• _Action item_
Taking the listing below, restate word for word each line from the line with "def Pre_get_dungeon_elements (elements" to the line with "(elements_dict.getD []).map Prod.fst", ends included, and stop there.

Information shown below:

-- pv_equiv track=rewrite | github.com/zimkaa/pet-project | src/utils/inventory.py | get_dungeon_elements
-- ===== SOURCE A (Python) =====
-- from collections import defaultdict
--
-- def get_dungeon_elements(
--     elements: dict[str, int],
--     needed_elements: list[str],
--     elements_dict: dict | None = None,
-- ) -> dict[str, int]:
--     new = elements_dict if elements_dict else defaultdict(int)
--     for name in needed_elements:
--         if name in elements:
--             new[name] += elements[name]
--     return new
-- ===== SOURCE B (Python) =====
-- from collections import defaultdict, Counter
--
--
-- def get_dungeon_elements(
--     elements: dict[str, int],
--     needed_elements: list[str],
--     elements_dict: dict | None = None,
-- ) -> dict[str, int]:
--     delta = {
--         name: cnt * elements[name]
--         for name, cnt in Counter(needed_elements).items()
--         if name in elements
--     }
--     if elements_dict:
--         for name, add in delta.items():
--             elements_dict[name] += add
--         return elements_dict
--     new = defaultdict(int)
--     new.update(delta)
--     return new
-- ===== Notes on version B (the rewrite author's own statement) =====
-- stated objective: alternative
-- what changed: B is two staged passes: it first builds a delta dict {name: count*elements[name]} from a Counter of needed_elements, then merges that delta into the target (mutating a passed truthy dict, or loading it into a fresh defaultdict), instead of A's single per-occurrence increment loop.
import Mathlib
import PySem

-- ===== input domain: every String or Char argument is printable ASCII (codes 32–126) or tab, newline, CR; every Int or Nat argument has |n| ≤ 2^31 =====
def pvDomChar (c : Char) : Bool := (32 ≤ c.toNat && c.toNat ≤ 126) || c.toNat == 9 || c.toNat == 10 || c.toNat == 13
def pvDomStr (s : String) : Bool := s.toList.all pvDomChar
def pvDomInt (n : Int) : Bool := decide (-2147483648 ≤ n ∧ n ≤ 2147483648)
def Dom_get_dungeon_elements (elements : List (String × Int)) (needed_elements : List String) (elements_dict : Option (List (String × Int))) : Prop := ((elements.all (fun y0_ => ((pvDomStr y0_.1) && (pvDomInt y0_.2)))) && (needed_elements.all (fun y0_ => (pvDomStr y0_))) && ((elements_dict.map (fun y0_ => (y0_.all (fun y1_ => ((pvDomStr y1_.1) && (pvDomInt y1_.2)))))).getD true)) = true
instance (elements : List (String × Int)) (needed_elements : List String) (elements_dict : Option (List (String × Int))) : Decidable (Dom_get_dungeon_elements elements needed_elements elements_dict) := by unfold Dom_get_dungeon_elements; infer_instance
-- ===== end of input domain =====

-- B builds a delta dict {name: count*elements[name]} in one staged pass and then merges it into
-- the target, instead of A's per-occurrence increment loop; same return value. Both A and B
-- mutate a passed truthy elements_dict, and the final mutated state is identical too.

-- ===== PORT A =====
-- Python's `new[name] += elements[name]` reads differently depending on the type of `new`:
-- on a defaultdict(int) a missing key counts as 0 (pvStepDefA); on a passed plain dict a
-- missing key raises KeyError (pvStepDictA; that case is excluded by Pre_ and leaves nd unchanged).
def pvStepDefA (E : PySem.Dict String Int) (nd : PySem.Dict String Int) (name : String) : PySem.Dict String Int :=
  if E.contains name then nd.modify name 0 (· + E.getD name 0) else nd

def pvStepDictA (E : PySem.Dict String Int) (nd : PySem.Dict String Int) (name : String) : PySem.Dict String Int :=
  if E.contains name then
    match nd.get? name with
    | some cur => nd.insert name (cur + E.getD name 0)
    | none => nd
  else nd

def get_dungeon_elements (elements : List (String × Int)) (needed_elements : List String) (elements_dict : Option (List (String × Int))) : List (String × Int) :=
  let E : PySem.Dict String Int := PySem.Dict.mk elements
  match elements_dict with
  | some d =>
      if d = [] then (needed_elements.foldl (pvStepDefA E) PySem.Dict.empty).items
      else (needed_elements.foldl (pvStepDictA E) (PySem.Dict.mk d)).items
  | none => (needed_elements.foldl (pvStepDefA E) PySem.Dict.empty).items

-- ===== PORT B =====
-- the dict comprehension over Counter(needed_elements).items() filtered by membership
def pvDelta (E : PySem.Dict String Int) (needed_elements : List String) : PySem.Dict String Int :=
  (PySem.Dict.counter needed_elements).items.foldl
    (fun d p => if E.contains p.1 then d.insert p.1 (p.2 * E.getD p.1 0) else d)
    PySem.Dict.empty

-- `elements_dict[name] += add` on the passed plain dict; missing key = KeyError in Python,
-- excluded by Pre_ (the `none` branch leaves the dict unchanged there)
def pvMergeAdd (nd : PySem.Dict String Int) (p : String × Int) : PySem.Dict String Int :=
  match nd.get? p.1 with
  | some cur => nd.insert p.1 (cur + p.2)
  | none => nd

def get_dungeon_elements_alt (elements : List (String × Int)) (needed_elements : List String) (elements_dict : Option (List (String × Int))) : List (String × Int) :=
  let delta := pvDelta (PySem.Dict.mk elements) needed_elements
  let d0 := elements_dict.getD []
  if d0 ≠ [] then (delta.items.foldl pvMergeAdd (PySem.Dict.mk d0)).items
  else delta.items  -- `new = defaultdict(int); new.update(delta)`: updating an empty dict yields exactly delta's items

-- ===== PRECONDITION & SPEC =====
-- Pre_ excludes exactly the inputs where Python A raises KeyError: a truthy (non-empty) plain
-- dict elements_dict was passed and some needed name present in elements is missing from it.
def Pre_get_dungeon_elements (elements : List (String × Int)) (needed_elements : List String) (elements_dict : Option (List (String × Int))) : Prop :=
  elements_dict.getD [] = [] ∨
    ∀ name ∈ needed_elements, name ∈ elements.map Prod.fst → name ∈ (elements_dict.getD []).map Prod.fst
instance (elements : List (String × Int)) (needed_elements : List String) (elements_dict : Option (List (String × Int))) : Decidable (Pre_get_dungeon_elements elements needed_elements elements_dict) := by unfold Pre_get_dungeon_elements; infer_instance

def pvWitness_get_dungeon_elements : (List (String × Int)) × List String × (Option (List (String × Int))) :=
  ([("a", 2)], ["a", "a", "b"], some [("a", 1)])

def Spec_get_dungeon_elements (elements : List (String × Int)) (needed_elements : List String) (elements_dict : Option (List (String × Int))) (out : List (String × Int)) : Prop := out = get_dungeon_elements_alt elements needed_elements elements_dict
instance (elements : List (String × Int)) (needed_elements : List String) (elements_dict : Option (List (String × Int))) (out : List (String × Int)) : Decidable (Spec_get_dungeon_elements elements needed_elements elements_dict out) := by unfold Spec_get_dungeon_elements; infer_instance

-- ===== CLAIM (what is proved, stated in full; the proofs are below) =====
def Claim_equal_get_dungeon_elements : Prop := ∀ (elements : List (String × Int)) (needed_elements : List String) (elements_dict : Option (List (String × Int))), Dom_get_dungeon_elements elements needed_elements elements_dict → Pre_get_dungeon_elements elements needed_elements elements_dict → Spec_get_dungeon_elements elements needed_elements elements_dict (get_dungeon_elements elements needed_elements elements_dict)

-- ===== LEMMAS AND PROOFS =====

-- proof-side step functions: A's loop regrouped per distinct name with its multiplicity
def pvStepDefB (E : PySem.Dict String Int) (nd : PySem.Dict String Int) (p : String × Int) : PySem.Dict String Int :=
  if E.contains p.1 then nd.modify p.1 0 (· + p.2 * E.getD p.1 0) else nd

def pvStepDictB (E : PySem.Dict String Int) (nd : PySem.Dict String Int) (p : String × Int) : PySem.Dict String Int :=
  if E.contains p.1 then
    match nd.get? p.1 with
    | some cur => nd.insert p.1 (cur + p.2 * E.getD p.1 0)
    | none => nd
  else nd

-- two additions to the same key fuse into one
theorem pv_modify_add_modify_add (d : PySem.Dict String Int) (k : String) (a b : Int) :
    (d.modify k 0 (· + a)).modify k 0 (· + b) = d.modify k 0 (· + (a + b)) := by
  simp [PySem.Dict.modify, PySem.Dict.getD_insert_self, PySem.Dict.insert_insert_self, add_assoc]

End of Information shown.
Information shown below:

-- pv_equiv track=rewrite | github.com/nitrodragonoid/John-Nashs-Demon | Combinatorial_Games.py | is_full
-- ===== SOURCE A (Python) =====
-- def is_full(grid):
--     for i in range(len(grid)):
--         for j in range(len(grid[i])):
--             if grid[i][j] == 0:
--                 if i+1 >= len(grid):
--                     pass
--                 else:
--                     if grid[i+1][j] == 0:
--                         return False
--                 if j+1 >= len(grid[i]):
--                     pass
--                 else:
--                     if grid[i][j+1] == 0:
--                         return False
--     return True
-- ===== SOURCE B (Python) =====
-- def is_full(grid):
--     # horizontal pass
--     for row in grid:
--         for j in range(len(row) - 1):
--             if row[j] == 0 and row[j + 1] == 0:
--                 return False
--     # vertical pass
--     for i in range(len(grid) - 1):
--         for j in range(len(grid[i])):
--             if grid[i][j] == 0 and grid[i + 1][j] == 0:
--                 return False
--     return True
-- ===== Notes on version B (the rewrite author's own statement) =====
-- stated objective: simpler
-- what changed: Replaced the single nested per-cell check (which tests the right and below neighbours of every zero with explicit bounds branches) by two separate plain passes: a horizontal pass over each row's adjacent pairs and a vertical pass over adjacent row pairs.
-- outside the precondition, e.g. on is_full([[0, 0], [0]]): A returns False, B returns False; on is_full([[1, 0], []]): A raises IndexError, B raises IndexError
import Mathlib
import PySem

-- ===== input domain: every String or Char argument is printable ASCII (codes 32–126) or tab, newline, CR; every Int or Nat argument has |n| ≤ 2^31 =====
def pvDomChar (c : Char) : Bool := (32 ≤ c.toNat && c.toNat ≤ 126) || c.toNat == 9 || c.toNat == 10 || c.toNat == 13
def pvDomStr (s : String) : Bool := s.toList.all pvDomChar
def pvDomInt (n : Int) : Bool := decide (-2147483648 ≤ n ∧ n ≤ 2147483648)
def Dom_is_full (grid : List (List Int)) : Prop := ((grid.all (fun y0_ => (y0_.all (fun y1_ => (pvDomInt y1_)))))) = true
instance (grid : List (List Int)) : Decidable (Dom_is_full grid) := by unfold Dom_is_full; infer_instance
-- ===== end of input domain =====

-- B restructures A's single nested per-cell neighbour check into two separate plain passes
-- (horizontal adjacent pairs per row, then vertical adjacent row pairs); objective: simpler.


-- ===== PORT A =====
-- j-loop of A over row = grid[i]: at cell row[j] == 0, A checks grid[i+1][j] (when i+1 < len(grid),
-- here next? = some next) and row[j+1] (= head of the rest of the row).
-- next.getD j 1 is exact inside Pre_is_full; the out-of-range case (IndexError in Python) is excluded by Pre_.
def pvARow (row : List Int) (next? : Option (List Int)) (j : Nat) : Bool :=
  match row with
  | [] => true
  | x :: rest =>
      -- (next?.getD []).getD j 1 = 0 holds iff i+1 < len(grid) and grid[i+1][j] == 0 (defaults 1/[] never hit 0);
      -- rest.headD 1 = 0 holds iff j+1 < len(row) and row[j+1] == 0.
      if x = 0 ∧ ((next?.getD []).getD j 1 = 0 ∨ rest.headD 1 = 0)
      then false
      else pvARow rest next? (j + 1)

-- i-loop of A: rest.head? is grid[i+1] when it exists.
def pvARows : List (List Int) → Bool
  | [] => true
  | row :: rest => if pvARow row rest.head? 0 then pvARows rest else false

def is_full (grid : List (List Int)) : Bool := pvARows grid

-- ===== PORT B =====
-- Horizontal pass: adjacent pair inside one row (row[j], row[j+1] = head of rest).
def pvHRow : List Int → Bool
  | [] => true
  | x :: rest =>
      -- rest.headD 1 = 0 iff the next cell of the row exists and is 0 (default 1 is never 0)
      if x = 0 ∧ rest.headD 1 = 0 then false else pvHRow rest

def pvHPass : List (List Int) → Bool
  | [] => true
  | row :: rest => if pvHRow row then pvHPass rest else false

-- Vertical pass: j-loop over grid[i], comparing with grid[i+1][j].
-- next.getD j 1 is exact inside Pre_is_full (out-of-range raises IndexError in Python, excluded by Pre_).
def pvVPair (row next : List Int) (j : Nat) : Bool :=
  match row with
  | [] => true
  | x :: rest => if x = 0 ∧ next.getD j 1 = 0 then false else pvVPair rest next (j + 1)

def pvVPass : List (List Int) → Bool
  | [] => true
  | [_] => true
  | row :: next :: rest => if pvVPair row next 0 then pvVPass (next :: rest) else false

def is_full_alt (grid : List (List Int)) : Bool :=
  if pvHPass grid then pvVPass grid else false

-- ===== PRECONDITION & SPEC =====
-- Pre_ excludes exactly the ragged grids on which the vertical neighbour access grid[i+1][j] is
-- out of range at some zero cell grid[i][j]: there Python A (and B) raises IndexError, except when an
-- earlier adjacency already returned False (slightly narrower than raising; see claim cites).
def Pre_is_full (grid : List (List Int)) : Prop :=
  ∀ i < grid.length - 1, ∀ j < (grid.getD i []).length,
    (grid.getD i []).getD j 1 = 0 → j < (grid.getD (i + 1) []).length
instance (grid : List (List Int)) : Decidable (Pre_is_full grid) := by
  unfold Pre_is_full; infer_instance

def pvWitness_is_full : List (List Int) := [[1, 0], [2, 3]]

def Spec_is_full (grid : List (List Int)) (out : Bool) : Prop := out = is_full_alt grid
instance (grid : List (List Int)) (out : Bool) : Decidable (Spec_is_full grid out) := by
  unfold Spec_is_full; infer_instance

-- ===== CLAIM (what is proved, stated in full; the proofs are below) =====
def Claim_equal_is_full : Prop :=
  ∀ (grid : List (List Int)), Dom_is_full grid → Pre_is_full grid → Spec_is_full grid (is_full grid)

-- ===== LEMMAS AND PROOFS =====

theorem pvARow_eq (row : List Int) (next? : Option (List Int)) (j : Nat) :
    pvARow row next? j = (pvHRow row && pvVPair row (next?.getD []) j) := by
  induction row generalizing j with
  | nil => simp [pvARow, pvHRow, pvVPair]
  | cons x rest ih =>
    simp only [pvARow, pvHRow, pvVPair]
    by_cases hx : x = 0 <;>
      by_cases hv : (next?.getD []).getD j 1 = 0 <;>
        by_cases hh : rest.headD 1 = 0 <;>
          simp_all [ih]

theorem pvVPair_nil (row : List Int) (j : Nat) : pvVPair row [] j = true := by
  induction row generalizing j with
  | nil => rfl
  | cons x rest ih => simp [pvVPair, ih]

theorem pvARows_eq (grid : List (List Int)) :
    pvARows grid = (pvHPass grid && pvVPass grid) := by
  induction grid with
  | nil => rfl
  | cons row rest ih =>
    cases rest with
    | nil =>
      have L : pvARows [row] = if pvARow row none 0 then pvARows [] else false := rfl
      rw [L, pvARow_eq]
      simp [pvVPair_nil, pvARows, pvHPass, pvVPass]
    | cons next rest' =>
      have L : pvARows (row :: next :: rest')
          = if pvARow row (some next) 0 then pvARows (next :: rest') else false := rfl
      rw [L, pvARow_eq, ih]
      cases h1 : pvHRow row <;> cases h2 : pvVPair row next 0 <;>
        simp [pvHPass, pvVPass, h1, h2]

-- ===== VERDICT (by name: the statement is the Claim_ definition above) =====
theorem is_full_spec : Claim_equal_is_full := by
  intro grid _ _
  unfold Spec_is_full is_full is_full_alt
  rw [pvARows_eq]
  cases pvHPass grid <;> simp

End of Information shown.
Information shown below:

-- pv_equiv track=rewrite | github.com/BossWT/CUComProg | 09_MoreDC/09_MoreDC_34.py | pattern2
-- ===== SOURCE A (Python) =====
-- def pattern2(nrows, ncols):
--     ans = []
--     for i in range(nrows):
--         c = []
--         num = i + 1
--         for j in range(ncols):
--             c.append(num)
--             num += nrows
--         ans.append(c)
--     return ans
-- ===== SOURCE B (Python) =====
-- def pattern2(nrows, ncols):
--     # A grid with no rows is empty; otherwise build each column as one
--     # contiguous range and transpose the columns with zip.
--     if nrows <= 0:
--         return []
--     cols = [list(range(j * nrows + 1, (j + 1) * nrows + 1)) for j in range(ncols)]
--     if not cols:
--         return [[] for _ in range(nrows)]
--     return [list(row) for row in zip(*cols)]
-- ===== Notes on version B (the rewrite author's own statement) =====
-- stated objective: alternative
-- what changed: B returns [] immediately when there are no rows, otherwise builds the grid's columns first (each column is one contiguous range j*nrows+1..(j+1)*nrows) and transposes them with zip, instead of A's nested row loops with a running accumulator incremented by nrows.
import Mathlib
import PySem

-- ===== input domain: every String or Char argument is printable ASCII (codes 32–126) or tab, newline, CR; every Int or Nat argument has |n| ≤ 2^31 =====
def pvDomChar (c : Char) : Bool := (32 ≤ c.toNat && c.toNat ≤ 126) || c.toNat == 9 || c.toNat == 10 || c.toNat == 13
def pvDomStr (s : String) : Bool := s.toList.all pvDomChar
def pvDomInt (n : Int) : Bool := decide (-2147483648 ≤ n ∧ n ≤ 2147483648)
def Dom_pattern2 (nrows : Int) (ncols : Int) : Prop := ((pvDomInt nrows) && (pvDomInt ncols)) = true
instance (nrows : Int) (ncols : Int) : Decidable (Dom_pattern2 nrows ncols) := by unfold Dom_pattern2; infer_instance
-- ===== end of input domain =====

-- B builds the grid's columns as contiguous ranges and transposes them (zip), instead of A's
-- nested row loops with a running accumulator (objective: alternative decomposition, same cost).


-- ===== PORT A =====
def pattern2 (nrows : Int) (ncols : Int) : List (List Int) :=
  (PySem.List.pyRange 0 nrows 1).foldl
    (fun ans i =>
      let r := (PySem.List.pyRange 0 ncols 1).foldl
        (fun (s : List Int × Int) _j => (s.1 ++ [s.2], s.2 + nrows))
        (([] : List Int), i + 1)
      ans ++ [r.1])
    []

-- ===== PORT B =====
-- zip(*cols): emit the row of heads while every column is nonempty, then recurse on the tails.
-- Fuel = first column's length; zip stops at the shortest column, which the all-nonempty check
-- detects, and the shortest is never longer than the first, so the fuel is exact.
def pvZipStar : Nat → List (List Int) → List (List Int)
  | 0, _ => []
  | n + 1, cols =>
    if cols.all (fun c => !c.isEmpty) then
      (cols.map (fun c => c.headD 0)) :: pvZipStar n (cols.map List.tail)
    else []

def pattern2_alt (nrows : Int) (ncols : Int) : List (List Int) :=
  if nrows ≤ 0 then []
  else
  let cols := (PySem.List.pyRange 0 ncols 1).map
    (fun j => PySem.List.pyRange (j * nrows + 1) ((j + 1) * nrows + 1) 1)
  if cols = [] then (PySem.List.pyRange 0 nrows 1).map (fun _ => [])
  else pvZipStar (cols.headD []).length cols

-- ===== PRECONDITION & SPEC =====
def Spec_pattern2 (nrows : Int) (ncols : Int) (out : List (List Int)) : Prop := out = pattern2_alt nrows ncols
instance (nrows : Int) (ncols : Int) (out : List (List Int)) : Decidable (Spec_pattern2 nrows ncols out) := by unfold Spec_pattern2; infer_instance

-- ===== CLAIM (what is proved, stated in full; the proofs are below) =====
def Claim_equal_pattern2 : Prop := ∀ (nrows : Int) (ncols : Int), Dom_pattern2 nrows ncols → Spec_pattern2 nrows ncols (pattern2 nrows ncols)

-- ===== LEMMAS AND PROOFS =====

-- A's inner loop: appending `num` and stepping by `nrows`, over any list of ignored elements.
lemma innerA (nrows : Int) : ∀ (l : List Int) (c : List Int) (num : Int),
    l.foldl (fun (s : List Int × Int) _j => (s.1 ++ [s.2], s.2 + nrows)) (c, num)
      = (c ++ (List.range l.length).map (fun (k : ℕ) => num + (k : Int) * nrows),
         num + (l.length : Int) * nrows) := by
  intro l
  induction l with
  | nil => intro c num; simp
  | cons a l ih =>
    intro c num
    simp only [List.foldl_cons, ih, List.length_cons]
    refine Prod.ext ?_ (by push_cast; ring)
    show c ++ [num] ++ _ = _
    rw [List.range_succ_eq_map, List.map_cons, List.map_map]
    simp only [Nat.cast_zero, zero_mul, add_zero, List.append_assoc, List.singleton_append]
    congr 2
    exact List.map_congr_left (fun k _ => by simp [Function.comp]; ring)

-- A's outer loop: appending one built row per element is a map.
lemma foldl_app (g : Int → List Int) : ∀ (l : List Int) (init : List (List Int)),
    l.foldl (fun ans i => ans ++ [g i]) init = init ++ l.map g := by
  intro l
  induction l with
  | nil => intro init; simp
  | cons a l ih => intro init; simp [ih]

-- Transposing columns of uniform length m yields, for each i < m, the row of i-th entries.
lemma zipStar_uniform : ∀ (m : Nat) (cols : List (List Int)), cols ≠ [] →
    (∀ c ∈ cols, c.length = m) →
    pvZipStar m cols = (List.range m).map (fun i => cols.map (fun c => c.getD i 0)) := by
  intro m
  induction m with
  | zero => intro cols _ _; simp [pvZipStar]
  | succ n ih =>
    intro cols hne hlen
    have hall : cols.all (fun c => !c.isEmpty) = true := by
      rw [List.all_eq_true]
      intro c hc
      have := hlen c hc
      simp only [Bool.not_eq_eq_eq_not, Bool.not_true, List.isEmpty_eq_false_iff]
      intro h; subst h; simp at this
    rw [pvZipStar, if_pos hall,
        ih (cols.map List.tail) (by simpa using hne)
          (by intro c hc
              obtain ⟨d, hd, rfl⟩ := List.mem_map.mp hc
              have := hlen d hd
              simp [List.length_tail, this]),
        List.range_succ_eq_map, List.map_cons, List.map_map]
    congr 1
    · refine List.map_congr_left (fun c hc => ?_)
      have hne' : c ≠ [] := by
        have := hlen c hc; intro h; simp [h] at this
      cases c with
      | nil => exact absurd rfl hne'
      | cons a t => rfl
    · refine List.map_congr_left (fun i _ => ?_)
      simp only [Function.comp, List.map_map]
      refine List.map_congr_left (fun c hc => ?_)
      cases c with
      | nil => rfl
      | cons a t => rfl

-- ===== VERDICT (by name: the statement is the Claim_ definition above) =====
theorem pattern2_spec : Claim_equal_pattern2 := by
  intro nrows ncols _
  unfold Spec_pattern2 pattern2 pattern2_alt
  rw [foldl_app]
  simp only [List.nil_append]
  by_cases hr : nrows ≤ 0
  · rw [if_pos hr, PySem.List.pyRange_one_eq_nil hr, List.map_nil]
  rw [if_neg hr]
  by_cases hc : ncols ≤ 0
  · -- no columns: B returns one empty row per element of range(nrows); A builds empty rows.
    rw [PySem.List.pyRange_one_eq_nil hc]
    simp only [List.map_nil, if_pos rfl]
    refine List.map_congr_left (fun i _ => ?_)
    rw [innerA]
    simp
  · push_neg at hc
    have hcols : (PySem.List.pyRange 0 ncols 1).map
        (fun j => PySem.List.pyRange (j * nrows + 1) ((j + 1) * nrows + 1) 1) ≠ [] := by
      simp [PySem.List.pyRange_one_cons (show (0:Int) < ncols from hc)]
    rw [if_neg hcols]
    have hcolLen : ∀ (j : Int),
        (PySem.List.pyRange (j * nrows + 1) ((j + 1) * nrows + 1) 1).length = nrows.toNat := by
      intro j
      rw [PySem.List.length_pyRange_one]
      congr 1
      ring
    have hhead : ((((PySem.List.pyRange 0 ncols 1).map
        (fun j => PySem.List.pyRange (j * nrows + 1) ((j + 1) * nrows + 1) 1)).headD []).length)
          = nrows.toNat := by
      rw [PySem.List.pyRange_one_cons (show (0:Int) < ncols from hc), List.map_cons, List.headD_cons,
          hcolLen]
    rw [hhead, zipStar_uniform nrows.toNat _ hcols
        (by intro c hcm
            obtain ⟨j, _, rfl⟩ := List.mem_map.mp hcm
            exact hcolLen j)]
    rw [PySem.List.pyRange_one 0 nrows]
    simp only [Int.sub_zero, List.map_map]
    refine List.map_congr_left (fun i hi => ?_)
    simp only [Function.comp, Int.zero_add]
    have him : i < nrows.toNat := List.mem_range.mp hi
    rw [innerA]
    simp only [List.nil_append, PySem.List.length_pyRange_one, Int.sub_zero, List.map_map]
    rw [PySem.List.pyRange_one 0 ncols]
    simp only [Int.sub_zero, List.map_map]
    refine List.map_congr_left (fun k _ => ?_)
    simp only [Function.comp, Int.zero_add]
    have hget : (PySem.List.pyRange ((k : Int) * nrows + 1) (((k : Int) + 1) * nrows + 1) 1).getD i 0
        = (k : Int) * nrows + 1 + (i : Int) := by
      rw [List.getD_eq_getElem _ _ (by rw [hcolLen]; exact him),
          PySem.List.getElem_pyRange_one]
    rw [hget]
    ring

End of Information shown.

• _Result_
def Pre_get_dungeon_elements (elements : List (String × Int)) (needed_elements : List String) (elements_dict : Option (List (String × Int))) : Prop :=
  elements_dict.getD [] = [] ∨
    ∀ name ∈ needed_elements, name ∈ elements.map Prod.fst → name ∈ (elements_dict.getD []).map Prod.fst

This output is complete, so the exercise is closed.